E se as questões tiverem reproduzido desconfiança, é possível, num estado como este, proceder a uma anatomia do perdão? Será desejável fazer isto? Será desejável submeter tudo aquilo que acontece a uma lupa gigante, correndo-se o risco de que tudo aquilo que se encontre por baixo — e que ainda é um pouco real — venha a queimar-se através da mesma?
Apanhei o autocarro em direção à casa onde me encontrava hospedada, cumprimentei o condutor e fiquei em pé na dianteira. Tinha havido um acidente e estávamos parados junto a um painel publicitário em que um
homem de raça branca, vestido de robe, observa os contornos dos telhados no céu de uma cidade com um maço de cigarros eletrónicos na mão. No painel estava escrito: «Recupera a tua liberdade.»

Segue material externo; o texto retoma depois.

def Spec_is_win_diagonally_2 (board : List (List Int)) (row : Int) (col : Int) (out : Bool) : Prop := out = is_win_diagonally_2_alt board row col
instance (board : List (List Int)) (row : Int) (col : Int) (out : Bool) : Decidable (Spec_is_win_diagonally_2 board row col out) := by unfold Spec_is_win_diagonally_2; infer_instance

-- ===== CLAIM (what is proved, stated in full; the proofs are below) =====
def Claim_equal_is_win_diagonally_2 : Prop := ∀ (board : List (List Int)) (row : Int) (col : Int), Dom_is_win_diagonally_2 board row col → Pre_is_win_diagonally_2 board row col → Spec_is_win_diagonally_2 board row col (is_win_diagonally_2 board row col)

-- ===== LEMMAS AND PROOFS =====

-- len(board[0]) as the ports read it equals the width Pre_ speaks about
theorem pvWidth_eq (board : List (List Int)) :
    (PySem.List.pyGet? board 0).getD [] = board.headD [] := by
  rw [PySem.List.pyGet?_zero]
  cases board <;> simp

-- an in-range (possibly negative) index into a rectangular board reads 'some' cell
theorem pvCell_some (board : List (List Int)) (u l : Int)
    (hrect : ∀ r ∈ board, r.length = (board.headD []).length)
    (hu : -(board.length : Int) ≤ u) (hun : u < (board.length : Int))
    (hl : -((board.headD []).length : Int) ≤ l) (hlw : l < ((board.headD []).length : Int)) :
    pvCell board u l = some ((pvCell board u l).getD 0) := by
  unfold pvCell
  have hrow : PySem.List.pyGet? board u ≠ none := by
    intro hnone
    rw [PySem.List.pyGet?_eq_none_iff] at hnone
    simp only [PySem.Raise.InRange] at hnone
    omega
  obtain ⟨r, hr⟩ := Option.ne_none_iff_exists'.mp hrow
  have hmem : r ∈ board := PySem.List.mem_of_pyGet?_eq_some board hr
  have hlen := hrect r hmem
  rw [hr]
  simp only [Option.getD_some]
  have hcell : PySem.List.pyGet? r l ≠ none := by
    intro hnone
    rw [PySem.List.pyGet?_eq_none_iff] at hnone
    simp only [PySem.Raise.InRange] at hnone
    omega
  obtain ⟨v, hv⟩ := Option.ne_none_iff_exists'.mp hcell
  rw [hv]
  rfl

Perguntei ao condutor se ele sabia o significado de perdão. Ele riu-se e respondeu: «Com certeza que sim!»
Perguntei-lhe se ele alguma vez tinha tido de perdoar, a que ele respondeu, com um tom de voz como se estivesse a cantar uma canção de blues ritmada: «Minha querida! Oh minha querida, eu tenho de perdoar todo o santo dia!», e quem me dera conhecer a canção, para saber em que momento podia entrar.